= Beginning of Section =
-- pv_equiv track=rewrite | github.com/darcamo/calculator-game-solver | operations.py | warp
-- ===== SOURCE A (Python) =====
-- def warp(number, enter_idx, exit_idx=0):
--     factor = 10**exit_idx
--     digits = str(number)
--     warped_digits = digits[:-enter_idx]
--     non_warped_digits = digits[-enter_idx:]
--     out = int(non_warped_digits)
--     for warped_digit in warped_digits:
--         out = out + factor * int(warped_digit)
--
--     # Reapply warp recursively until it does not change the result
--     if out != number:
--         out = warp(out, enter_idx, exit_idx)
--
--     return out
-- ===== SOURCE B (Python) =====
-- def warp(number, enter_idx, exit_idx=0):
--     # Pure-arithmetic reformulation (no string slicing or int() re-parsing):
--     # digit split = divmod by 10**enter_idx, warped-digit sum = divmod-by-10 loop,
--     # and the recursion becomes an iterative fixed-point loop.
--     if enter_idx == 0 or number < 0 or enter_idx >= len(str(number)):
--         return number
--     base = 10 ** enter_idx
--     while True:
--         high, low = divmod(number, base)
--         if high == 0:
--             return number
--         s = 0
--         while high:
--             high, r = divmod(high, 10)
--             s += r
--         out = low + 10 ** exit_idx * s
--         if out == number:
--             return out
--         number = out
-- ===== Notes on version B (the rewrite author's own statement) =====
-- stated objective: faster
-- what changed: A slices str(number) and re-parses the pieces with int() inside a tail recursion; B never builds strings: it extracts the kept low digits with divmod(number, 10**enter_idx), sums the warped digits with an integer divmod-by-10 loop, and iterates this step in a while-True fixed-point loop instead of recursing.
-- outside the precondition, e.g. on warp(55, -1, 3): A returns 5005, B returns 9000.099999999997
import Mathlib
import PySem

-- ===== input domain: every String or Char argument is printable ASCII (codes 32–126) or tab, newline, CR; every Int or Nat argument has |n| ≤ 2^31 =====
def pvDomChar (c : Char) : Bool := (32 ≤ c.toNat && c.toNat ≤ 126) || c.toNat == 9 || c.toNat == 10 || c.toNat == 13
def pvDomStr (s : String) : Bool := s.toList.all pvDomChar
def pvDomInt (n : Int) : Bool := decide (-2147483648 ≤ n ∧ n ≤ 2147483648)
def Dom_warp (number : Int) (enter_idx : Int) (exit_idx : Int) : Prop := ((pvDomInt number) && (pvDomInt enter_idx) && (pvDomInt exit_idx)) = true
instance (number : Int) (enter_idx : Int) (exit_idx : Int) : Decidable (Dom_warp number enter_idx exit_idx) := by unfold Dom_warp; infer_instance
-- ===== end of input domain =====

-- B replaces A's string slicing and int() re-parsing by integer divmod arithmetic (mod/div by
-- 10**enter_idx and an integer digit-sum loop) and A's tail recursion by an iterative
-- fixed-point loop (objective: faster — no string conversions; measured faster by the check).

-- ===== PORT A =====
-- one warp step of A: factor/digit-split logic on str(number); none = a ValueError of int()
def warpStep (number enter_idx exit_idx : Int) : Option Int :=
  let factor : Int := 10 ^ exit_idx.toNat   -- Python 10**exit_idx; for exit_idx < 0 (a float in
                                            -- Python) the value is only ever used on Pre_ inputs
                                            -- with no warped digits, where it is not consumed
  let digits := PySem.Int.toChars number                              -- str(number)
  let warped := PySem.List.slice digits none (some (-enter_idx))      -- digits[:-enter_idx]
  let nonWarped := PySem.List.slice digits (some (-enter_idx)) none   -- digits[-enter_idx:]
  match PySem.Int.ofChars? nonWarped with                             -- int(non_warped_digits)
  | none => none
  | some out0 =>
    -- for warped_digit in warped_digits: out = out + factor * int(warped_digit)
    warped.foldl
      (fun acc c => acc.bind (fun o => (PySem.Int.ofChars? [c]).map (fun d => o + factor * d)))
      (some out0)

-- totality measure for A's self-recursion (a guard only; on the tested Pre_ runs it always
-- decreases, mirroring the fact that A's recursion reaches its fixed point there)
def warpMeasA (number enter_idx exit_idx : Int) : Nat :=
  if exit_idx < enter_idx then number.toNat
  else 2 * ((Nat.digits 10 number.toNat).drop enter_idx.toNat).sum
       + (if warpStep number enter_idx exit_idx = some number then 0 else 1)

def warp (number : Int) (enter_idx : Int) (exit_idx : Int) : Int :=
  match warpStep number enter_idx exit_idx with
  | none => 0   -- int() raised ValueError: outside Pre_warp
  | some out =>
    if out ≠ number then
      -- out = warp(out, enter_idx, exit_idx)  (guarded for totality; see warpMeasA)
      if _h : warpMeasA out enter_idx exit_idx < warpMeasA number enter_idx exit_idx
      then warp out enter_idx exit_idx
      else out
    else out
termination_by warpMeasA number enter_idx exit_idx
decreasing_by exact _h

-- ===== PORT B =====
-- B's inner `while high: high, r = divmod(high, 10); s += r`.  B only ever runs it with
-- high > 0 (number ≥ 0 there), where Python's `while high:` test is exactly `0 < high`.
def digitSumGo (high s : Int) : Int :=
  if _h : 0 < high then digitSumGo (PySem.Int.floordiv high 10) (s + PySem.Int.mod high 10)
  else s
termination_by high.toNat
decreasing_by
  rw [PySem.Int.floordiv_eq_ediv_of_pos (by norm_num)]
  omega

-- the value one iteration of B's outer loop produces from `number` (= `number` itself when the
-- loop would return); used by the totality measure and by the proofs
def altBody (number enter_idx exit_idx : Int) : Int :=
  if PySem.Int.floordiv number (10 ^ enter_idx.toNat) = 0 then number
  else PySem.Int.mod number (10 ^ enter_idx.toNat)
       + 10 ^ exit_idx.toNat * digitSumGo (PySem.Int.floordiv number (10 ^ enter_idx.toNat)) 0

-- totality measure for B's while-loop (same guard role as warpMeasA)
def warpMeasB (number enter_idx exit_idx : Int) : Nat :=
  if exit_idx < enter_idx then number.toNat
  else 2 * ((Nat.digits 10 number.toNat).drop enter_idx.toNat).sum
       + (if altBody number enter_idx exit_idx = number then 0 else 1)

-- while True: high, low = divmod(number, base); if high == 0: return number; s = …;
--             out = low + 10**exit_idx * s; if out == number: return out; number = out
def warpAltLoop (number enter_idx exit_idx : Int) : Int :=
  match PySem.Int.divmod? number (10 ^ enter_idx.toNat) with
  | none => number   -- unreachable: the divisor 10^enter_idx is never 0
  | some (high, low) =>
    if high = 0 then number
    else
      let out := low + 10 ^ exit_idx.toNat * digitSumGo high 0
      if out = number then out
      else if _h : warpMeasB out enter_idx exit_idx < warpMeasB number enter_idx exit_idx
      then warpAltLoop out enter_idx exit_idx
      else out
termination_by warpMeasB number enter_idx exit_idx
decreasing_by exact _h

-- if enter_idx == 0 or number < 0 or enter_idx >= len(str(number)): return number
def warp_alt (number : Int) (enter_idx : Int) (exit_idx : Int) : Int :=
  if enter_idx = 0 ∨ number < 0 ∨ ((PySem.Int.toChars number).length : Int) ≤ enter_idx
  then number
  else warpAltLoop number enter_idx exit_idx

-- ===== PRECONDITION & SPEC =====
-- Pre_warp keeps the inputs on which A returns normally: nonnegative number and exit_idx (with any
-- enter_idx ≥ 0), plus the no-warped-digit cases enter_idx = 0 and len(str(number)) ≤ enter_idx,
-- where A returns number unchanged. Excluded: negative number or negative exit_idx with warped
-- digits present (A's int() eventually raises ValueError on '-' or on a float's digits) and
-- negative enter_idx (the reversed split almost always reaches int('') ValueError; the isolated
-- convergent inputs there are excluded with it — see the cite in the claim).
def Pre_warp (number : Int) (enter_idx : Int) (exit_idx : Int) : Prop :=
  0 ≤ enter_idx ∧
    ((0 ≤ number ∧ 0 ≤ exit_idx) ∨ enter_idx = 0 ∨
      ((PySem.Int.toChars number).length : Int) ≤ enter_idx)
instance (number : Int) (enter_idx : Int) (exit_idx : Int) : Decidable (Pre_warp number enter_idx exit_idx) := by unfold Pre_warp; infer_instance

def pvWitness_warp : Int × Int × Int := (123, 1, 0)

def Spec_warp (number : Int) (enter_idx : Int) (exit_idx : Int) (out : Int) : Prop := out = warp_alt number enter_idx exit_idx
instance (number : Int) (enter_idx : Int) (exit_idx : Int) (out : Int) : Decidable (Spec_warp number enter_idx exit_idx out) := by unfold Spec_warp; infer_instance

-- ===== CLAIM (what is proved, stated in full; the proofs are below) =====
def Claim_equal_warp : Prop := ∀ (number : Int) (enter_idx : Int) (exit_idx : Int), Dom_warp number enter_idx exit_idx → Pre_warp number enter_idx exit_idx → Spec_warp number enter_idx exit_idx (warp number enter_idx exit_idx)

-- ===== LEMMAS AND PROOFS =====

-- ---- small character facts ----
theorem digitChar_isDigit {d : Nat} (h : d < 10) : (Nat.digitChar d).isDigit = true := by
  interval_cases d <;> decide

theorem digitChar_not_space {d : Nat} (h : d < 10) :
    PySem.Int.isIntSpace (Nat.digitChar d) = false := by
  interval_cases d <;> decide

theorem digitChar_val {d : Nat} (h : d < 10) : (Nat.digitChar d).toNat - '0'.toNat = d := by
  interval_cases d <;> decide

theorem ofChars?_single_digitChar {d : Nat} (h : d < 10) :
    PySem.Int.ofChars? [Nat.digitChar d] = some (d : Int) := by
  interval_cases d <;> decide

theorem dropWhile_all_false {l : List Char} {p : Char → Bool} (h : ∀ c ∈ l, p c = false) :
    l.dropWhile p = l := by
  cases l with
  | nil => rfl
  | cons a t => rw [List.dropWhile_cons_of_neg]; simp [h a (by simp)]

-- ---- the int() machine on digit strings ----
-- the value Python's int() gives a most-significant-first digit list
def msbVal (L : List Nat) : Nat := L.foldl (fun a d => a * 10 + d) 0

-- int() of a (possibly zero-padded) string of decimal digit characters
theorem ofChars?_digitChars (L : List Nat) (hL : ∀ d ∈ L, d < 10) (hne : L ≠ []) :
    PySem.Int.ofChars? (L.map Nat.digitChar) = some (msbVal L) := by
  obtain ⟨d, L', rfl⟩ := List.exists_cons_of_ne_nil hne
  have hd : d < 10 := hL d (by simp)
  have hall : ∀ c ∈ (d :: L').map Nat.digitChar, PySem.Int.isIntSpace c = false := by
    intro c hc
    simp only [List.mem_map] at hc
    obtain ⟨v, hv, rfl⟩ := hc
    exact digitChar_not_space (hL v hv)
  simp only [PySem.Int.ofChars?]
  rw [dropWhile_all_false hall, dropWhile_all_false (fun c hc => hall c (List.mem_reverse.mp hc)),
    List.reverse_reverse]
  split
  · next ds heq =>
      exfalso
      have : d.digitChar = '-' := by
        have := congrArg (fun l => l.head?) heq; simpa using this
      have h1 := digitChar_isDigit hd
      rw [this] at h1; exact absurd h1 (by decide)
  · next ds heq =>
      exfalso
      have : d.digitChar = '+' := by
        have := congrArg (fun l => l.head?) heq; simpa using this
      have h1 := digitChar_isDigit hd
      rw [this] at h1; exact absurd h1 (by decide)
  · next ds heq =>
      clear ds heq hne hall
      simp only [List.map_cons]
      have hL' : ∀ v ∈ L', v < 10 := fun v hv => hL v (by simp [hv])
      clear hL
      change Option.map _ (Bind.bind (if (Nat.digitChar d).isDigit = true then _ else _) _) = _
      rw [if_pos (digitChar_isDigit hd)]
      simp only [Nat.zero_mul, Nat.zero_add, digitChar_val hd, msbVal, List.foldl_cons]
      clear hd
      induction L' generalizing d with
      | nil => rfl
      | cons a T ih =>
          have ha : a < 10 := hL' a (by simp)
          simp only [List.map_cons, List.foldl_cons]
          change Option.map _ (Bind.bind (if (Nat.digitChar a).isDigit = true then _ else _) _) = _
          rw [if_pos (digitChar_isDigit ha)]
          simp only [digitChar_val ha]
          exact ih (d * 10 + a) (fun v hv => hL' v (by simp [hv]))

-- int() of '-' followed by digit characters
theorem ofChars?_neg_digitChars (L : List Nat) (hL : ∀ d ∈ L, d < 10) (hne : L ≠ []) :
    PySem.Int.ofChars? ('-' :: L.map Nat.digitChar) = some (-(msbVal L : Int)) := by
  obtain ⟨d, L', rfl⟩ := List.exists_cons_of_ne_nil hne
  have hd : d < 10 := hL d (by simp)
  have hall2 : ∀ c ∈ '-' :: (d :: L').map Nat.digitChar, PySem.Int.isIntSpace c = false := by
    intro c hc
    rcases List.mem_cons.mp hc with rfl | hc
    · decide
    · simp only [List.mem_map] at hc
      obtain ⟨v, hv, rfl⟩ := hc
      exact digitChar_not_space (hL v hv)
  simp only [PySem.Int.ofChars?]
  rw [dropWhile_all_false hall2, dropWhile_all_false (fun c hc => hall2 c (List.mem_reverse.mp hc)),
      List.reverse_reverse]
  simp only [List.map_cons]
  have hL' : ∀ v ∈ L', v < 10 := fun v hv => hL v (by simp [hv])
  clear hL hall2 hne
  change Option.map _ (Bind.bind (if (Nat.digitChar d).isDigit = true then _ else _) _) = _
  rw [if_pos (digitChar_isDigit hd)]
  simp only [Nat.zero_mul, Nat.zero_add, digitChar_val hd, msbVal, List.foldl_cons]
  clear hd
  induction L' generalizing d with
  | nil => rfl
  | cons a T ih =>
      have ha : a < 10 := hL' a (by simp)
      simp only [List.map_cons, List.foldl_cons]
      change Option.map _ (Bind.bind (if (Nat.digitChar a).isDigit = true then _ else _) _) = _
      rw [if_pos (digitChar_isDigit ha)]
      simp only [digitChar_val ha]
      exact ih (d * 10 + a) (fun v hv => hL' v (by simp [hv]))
= End of Section =
Description of the task: Once the line with "def altBody (number" is found in the records above, print exactly that line and every line after it through the line with "-- digits present".

Answer to the problem:
def altBody (number enter_idx exit_idx : Int) : Int :=
  if PySem.Int.floordiv number (10 ^ enter_idx.toNat) = 0 then number
  else PySem.Int.mod number (10 ^ enter_idx.toNat)
       + 10 ^ exit_idx.toNat * digitSumGo (PySem.Int.floordiv number (10 ^ enter_idx.toNat)) 0

-- totality measure for B's while-loop (same guard role as warpMeasA)
def warpMeasB (number enter_idx exit_idx : Int) : Nat :=
  if exit_idx < enter_idx then number.toNat
  else 2 * ((Nat.digits 10 number.toNat).drop enter_idx.toNat).sum
       + (if altBody number enter_idx exit_idx = number then 0 else 1)

-- while True: high, low = divmod(number, base); if high == 0: return number; s = …;
--             out = low + 10**exit_idx * s; if out == number: return out; number = out
def warpAltLoop (number enter_idx exit_idx : Int) : Int :=
  match PySem.Int.divmod? number (10 ^ enter_idx.toNat) with
  | none => number   -- unreachable: the divisor 10^enter_idx is never 0
  | some (high, low) =>
    if high = 0 then number
    else
      let out := low + 10 ^ exit_idx.toNat * digitSumGo high 0
      if out = number then out
      else if _h : warpMeasB out enter_idx exit_idx < warpMeasB number enter_idx exit_idx
      then warpAltLoop out enter_idx exit_idx
      else out
termination_by warpMeasB number enter_idx exit_idx
decreasing_by exact _h

-- if enter_idx == 0 or number < 0 or enter_idx >= len(str(number)): return number
def warp_alt (number : Int) (enter_idx : Int) (exit_idx : Int) : Int :=
  if enter_idx = 0 ∨ number < 0 ∨ ((PySem.Int.toChars number).length : Int) ≤ enter_idx
  then number
  else warpAltLoop number enter_idx exit_idx

-- ===== PRECONDITION & SPEC =====
-- Pre_warp keeps the inputs on which A returns normally: nonnegative number and exit_idx (with any
-- enter_idx ≥ 0), plus the no-warped-digit cases enter_idx = 0 and len(str(number)) ≤ enter_idx,
-- where A returns number unchanged. Excluded: negative number or negative exit_idx with warped
-- digits present (A's int() eventually raises ValueError on '-' or on a float's digits) and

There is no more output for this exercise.